Si bien desde Importadora y Exportadora de La Patagonia, sociedad dueña de La Anónima, no quisieron dar detalles sobre la adquisición, el comunicado de la firma a la Comisión Nacional de Valores (CNV) explica que la firma adquirida, con base en Montevideo, se dedica a actividades en zonas francas, incluyendo comerciales, industriales y de servicios.
Y en ese comunicado explicaron el objetivo de la compra: “La decisión fue considerada en el seno del Directorio de la Sociedad, y obedece a la necesidad y conveniencia de optimizar la operatoria de comercio exterior, valiéndose para ello de la intermediación, estructura y servicios de esta subsidiaria que será íntegramente de propiedad de la Sociedad”.
En detalle y según lo expresado a la CNV, las actividades que desarrolla Omarek son: comercialización de bienes, depósito, almacenamiento, acondicionamiento, selección, clasificación, fraccionamiento, armado, desarmado, manipulación o mezcla de mercancías o materias primas de procedencia extranjera o nacional, instalación y funcionamiento de establecimientos fabriles y prestación de servicios tanto dentro de la zona franca como desde ella a otros países y a territorio nacional no franco.
La Anónima de compras
A mediados de marzo de este año, La Anónima, liderada hoy por Nicolás Braun, anunció la compra parcial del fondo de comercio de la división de Hipermercados de Grupo Libertad lo que significó la incorporación de un centro de distribución y 12 nuevas sucursales: cuatro ubicadas en la ciudad de Córdoba, dos en Tucumán y el resto distribuidas en Rosario, Salta, San Juan, Rafaela, Posadas y Santiago del Estero.
Más allá de la operación en sí, la adquisición significó un avance importante de la empresa de retail que nació en la Patagonia, región donde es muy fuerte, hacia el norte del país.
La Anónima había sigo uno de los jugadores que se mencionó en un principio para pelear por la compra de la operación de Carrefour en la Argentina.
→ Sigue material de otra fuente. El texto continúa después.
-- pv_equiv track=rewrite | github.com/Rhaegal222/Unical | Primo Anno/Fondamenti di Programmazione 1/Esercizi/Old/domjudge/R4.py | ricorsiva
-- ===== SOURCE A (Python) =====
-- def ricorsiva(lista, N, X, C, i):
--     if i >= N and C == 0:
--         return 0
--
--     if i >= N:
--         return C + ricorsiva(lista, N, C, 0, 0)
--
--     if X == lista[i]:
--         lista[i] = 0
--         return ricorsiva(lista, N, X, C+1, i+1)
--
--     return ricorsiva(lista, N, X, C, i+1)
-- ===== SOURCE B (Python) =====
-- from collections import Counter
--
--
-- def ricorsiva(lista, N, X, C, i):
--     if i >= N and C == 0:
--         return 0
--     if i < N:
--         # finish the current pass: zero out the X's in lista[i:N]
--         for j in range(i, N):
--             if lista[j] == X:
--                 lista[j] = 0
--                 C += 1
--         if C == 0:
--             return 0
--     # chain of targets t <- count(t): each later pass of A only zeroes its own
--     # (nonzero) target, so one Counter built once replaces all repeated scans.
--     cnt = Counter(lista[:max(N, 0)])
--     total = C
--     t = C
--     while True:
--         c = cnt.pop(t, 0)
--         if c == 0:
--             return total
--         total += c
--         t = c
-- ===== Notes on version B (the rewrite author's own statement) =====
-- stated objective: faster
-- what changed: A re-scans the whole first N elements once per chained target (recursively, zeroing matches each pass); B finishes the current pass iteratively, then builds one Counter of lista[:N] and follows the target chain t <- count[t] by popping buckets, so every later pass becomes a single dict lookup.
import Mathlib
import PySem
Sin embargo, se bajó en una primera instancia. Con la compra redobló la apuesta sumando a sus 171 sucursales 12 más y lograr presencia en casi todo el país.
“Este acuerdo nos abre una oportunidad única de crecimiento y expansión en una región donde La Anónima casi no tenía presencia, lo que nos permite llegar a nuevos clientes y comunidades. Estamos convencidos de que estas tiendas potenciarán nuestra red comercial y refuerzan nuestro compromiso con el desarrollo del país”, declaró en ese momento Federico Braun, presidente del Directorio de La Anónima.